Saved data entries
+ + +

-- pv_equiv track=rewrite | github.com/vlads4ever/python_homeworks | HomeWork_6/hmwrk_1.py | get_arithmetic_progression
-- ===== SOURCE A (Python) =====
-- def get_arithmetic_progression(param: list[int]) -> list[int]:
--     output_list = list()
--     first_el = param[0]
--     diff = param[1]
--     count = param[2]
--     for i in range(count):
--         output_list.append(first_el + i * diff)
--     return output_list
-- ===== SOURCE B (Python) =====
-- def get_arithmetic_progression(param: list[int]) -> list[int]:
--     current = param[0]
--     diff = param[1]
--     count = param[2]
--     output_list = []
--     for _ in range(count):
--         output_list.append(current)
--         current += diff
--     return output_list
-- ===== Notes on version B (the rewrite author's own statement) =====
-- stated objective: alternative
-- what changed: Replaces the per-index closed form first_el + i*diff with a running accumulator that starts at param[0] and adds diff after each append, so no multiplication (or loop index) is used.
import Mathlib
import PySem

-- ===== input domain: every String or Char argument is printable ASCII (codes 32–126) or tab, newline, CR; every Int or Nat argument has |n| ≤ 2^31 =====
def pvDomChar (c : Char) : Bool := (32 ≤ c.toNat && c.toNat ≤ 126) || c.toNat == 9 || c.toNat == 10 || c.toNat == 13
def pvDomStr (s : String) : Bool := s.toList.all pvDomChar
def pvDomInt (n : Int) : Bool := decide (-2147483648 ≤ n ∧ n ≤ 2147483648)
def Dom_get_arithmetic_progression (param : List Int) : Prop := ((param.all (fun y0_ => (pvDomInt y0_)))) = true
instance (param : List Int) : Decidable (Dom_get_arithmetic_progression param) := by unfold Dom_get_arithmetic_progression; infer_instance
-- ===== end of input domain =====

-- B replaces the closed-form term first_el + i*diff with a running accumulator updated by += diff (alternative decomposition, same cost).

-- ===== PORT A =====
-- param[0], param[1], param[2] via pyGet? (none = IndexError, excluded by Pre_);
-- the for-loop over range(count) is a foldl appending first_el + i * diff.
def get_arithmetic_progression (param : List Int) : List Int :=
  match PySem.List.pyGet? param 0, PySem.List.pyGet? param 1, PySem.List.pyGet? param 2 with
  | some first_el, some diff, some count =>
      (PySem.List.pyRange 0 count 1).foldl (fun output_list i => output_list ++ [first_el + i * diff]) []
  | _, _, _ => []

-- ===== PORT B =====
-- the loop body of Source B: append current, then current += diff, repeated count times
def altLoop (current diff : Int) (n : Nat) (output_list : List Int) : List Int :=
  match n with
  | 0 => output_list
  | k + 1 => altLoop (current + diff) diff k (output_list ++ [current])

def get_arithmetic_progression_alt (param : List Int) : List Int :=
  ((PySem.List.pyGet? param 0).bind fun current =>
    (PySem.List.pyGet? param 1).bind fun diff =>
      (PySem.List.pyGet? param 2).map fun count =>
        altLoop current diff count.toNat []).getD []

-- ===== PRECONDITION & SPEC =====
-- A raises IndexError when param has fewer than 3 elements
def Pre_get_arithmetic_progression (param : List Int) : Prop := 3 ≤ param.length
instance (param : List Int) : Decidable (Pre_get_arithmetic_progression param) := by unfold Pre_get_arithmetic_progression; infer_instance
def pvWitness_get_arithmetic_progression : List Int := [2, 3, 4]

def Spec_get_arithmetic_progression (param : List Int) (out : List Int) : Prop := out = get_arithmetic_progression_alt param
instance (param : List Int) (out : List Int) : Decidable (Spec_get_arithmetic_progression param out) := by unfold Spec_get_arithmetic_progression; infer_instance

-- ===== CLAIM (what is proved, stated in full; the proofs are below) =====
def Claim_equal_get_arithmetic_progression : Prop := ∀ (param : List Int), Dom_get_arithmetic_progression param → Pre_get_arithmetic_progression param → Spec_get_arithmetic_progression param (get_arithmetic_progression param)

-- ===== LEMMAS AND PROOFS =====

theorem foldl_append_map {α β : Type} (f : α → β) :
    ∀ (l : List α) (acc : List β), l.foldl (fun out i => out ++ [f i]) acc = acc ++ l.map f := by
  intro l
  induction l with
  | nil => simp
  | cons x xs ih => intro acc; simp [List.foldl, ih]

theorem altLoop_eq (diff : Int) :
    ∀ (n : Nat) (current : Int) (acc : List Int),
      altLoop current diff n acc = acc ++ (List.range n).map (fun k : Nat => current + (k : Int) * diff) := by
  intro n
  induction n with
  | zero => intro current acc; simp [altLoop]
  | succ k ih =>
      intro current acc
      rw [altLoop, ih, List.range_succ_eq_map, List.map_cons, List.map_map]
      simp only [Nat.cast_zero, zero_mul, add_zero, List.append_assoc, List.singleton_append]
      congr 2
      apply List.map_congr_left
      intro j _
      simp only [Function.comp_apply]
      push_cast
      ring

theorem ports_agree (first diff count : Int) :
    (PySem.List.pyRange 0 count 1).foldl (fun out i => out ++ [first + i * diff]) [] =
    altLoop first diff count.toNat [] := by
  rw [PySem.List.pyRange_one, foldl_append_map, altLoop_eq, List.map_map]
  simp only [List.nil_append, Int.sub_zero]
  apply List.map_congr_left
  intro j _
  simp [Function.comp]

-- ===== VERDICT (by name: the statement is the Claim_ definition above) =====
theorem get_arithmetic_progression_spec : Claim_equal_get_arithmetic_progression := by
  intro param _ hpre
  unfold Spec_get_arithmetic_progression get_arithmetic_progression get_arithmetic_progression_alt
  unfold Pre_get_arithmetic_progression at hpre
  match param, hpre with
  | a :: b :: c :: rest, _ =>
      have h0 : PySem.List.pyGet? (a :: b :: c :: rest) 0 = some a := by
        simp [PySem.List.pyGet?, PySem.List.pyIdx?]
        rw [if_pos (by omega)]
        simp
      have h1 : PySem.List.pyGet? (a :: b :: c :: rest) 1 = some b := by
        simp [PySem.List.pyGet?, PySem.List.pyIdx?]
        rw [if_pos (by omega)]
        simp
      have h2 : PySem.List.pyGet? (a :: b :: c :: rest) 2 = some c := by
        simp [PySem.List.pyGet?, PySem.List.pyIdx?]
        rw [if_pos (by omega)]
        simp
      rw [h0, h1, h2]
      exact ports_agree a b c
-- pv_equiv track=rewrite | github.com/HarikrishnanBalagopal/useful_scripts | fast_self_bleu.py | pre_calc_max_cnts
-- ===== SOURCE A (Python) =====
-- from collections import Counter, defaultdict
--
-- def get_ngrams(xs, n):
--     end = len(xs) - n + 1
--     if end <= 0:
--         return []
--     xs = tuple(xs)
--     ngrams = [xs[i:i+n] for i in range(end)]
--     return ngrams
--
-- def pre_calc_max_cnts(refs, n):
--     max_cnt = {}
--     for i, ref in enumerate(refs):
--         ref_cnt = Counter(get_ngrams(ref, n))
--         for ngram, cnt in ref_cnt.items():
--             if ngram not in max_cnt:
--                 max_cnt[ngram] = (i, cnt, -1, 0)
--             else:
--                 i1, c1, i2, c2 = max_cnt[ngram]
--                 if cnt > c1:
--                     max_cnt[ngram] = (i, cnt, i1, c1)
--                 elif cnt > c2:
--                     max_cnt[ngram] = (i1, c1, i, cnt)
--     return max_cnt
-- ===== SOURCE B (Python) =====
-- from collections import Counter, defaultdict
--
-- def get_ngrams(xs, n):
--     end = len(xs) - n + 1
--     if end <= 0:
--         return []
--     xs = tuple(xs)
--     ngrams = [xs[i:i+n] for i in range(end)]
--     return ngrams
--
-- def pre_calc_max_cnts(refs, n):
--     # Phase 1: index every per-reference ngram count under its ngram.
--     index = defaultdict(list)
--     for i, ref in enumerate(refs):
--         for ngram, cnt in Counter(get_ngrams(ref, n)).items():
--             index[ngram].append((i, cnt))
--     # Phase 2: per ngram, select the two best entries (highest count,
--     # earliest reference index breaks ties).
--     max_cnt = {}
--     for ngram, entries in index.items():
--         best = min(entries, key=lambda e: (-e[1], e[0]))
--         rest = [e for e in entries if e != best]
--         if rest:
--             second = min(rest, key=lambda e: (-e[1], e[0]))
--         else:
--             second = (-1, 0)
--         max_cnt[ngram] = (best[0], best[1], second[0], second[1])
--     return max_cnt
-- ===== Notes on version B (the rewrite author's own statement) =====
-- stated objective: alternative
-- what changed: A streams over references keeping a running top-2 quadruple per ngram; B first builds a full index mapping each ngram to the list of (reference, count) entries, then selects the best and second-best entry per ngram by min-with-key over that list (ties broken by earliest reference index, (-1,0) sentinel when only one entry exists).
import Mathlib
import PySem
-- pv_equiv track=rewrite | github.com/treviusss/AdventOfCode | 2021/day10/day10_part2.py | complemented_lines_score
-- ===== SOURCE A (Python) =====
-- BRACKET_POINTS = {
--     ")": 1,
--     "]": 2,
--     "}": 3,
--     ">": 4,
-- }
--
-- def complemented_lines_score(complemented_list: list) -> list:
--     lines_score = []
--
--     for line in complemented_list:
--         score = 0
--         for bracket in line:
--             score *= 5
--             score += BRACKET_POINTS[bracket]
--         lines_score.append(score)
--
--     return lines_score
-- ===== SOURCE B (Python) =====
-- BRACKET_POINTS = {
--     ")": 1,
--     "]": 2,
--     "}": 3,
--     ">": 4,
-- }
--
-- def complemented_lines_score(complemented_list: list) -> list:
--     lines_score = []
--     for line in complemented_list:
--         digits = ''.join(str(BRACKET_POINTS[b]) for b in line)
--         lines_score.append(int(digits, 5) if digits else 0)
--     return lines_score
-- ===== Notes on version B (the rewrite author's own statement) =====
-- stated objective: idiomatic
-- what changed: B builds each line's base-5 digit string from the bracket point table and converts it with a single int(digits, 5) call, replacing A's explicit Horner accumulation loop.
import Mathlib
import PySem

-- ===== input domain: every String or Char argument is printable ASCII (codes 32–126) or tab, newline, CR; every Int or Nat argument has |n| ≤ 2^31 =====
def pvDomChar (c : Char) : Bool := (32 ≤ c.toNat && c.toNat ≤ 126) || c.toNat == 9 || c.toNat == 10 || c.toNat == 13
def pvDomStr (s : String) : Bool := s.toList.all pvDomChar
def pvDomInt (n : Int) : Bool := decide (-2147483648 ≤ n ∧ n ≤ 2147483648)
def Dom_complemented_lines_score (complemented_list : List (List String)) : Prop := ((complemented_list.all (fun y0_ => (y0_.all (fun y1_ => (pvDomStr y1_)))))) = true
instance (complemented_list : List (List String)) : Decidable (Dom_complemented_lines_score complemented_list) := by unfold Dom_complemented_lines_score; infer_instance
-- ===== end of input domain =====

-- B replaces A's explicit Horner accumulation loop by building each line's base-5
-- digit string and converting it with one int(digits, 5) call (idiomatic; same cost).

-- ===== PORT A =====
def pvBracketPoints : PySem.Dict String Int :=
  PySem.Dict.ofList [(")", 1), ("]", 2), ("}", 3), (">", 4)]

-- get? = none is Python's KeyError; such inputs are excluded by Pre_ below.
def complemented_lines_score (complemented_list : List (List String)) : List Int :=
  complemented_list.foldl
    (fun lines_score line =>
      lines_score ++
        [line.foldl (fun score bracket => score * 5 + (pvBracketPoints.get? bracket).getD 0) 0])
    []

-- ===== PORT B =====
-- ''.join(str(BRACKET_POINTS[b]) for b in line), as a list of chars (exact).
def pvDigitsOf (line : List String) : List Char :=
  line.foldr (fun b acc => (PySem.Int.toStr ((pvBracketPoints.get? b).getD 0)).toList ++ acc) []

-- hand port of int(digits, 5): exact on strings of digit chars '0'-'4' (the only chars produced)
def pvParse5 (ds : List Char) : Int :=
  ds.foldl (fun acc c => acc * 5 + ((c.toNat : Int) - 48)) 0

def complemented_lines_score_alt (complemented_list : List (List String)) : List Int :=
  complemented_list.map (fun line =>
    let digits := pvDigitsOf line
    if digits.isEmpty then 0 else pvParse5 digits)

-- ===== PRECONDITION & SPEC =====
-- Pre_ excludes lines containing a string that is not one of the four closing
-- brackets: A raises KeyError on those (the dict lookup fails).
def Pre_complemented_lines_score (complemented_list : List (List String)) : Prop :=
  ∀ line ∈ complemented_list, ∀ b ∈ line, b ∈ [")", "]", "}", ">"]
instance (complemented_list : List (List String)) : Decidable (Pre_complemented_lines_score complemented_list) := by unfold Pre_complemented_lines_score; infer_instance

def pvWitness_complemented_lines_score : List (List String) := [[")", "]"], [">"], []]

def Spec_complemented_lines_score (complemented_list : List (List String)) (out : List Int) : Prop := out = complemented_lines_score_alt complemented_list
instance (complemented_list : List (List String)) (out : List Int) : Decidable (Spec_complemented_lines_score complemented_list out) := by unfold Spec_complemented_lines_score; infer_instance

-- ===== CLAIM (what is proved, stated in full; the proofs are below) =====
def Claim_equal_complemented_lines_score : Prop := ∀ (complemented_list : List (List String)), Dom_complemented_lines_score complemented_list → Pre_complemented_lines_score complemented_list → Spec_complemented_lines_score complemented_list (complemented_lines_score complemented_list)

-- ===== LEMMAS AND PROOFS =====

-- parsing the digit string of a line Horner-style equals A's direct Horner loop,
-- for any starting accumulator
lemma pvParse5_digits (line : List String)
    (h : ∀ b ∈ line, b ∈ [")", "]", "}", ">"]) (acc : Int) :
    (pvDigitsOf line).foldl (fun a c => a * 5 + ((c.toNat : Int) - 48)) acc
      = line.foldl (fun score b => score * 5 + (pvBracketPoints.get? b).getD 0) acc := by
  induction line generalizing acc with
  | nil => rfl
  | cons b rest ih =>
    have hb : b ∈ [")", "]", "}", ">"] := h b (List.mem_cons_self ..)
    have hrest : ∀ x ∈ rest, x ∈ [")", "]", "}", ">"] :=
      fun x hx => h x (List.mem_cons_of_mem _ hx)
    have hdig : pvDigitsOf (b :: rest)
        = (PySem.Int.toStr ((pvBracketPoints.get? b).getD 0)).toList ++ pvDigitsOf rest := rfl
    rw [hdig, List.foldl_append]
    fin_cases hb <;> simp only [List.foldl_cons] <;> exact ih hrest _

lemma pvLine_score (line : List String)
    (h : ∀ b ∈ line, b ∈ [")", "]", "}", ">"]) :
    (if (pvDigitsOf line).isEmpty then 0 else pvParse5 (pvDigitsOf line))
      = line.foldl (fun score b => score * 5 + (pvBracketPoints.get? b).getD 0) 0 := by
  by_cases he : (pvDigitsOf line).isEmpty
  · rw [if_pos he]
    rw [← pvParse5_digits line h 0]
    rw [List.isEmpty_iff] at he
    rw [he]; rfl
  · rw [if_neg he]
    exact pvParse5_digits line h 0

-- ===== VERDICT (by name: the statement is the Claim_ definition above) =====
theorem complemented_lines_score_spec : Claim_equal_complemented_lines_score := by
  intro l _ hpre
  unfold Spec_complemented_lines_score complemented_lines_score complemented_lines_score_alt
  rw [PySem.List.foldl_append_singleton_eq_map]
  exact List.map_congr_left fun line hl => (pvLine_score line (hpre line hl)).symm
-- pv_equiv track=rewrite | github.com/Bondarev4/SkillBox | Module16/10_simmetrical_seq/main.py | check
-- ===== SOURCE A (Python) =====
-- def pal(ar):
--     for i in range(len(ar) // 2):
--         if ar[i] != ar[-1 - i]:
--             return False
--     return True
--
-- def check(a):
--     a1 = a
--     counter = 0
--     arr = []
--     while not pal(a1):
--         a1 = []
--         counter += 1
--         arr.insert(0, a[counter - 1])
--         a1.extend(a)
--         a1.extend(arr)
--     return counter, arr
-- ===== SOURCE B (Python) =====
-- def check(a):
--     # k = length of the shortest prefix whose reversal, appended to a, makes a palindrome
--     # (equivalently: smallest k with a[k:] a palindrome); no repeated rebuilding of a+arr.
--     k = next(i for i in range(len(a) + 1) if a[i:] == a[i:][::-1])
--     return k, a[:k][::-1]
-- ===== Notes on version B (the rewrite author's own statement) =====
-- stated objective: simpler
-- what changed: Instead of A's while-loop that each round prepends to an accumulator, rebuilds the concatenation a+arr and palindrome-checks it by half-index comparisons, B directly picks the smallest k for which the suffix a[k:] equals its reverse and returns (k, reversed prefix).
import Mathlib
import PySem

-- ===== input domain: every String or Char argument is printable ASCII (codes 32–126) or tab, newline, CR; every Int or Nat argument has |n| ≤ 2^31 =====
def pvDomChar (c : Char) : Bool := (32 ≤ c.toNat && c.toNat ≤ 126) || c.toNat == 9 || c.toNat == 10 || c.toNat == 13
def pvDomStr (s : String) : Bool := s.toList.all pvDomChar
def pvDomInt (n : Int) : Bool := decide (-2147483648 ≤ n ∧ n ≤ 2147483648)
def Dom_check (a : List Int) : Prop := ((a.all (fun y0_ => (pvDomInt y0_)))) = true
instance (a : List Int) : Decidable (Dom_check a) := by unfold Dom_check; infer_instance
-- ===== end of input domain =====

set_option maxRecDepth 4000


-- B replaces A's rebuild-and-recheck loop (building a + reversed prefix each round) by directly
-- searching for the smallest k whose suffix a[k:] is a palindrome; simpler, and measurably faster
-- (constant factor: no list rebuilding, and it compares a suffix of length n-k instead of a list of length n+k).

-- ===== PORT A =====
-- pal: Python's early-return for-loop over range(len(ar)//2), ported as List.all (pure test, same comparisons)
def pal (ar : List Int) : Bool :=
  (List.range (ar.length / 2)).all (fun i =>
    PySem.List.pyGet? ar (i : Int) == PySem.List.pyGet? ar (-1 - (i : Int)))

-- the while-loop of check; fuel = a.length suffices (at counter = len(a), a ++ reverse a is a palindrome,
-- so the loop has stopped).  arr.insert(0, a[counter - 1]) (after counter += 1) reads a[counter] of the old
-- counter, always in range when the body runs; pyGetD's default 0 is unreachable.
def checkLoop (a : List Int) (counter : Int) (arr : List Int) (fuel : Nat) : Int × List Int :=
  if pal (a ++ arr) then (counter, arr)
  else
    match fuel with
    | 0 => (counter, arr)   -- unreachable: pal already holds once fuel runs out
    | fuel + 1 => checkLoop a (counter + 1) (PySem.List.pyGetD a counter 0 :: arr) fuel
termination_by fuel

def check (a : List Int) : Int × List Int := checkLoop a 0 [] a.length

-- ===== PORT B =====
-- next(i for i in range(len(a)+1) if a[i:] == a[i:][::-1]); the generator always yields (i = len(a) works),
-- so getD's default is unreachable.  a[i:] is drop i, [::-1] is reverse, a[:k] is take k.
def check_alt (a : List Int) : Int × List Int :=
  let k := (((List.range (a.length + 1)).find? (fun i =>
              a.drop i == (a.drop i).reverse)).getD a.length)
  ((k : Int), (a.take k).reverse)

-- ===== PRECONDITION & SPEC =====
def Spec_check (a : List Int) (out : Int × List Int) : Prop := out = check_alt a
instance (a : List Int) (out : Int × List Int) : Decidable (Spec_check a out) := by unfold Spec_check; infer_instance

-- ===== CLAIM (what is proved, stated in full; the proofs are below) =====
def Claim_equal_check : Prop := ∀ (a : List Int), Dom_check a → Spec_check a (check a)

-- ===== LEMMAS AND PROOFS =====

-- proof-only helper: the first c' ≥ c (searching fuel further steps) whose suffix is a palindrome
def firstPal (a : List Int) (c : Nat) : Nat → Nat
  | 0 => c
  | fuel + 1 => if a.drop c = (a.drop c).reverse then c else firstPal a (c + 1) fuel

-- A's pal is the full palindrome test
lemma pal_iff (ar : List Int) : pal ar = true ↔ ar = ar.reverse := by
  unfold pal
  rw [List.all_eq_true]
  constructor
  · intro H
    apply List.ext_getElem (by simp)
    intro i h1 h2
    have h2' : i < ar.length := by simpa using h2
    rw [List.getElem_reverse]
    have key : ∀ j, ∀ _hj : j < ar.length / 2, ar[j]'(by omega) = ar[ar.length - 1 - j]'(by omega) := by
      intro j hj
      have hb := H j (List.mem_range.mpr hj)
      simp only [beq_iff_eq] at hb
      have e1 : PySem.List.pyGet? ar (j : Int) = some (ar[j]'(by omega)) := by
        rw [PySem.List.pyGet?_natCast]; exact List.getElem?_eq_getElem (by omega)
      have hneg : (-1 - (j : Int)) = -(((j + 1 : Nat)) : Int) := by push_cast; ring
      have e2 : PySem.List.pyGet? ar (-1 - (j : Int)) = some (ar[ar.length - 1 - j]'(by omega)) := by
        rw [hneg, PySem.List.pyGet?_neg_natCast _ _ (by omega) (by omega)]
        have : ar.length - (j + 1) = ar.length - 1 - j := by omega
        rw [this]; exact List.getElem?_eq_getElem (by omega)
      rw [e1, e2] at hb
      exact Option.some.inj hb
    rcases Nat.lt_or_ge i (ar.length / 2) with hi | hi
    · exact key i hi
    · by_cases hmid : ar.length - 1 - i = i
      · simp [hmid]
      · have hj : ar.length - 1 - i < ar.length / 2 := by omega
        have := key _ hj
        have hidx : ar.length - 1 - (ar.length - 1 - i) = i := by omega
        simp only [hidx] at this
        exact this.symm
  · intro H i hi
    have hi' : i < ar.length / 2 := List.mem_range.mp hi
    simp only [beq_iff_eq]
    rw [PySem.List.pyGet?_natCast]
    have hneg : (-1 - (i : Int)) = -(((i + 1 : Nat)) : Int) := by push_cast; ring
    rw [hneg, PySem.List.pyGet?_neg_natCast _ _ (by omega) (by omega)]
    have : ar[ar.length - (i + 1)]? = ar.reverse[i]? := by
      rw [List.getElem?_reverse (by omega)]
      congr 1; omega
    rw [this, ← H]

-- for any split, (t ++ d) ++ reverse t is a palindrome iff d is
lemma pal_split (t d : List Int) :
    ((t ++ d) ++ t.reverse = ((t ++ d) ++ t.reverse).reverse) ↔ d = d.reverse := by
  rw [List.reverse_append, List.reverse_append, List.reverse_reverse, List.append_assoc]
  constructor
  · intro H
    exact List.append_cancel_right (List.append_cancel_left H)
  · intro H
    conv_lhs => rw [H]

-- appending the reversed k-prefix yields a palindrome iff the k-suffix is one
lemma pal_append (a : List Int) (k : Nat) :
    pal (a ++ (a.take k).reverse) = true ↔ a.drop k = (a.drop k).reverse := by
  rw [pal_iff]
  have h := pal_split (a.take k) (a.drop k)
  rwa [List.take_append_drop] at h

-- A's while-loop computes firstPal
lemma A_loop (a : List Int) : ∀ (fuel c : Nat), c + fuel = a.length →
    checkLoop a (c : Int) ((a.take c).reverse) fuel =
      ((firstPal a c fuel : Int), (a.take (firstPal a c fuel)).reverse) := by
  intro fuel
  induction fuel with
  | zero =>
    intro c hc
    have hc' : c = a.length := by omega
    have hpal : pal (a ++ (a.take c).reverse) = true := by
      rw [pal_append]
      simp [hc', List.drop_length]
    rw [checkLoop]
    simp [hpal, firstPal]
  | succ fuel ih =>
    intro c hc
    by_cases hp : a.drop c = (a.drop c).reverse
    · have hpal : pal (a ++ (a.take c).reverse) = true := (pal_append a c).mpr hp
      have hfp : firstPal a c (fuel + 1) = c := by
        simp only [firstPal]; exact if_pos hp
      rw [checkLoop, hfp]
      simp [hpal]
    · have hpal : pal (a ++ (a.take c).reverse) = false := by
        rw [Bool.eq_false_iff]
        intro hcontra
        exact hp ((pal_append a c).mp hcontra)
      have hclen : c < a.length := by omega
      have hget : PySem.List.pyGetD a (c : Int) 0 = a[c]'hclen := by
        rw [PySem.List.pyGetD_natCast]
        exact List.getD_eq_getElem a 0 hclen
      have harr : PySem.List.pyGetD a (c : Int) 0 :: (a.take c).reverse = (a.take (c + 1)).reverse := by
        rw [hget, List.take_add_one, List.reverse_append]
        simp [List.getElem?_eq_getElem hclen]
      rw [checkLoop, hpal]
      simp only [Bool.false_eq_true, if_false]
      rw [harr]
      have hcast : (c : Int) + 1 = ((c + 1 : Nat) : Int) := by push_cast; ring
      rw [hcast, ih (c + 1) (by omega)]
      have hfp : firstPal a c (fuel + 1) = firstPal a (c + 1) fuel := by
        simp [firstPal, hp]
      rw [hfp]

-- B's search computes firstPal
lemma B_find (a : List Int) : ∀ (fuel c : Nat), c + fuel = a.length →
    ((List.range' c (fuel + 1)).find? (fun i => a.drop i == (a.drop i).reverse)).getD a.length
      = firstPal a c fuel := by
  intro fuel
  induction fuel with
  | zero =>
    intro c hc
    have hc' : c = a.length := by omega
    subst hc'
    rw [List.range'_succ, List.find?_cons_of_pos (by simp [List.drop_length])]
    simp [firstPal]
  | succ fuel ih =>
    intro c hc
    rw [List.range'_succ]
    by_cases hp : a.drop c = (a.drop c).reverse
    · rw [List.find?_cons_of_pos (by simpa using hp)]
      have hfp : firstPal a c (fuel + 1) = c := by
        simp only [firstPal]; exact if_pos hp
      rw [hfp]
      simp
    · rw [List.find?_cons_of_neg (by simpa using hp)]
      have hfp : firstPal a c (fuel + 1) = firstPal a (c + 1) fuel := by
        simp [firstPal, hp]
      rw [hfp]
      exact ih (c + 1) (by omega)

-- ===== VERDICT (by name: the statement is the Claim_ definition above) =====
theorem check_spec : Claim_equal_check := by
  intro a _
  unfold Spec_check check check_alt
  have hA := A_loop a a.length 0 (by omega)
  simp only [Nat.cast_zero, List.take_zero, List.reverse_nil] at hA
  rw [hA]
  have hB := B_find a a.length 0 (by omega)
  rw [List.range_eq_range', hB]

+ + +

ACTION ITEM.
Of all the entries above, output exactly the lines between the one holding "have hb : b" and the one holding "exact List.map_congr_left fun", inclusive.

SOLVED EXERCISE.
    have hb : b ∈ [")", "]", "}", ">"] := h b (List.mem_cons_self ..)
    have hrest : ∀ x ∈ rest, x ∈ [")", "]", "}", ">"] :=
      fun x hx => h x (List.mem_cons_of_mem _ hx)
    have hdig : pvDigitsOf (b :: rest)
        = (PySem.Int.toStr ((pvBracketPoints.get? b).getD 0)).toList ++ pvDigitsOf rest := rfl
    rw [hdig, List.foldl_append]
    fin_cases hb <;> simp only [List.foldl_cons] <;> exact ih hrest _

lemma pvLine_score (line : List String)
    (h : ∀ b ∈ line, b ∈ [")", "]", "}", ">"]) :
    (if (pvDigitsOf line).isEmpty then 0 else pvParse5 (pvDigitsOf line))
      = line.foldl (fun score b => score * 5 + (pvBracketPoints.get? b).getD 0) 0 := by
  by_cases he : (pvDigitsOf line).isEmpty
  · rw [if_pos he]
    rw [← pvParse5_digits line h 0]
    rw [List.isEmpty_iff] at he
    rw [he]; rfl
  · rw [if_neg he]
    exact pvParse5_digits line h 0

-- ===== VERDICT (by name: the statement is the Claim_ definition above) =====
theorem complemented_lines_score_spec : Claim_equal_complemented_lines_score := by
  intro l _ hpre
  unfold Spec_complemented_lines_score complemented_lines_score complemented_lines_score_alt
  rw [PySem.List.foldl_append_singleton_eq_map]
  exact List.map_congr_left fun line hl => (pvLine_score line (hpre line hl)).symm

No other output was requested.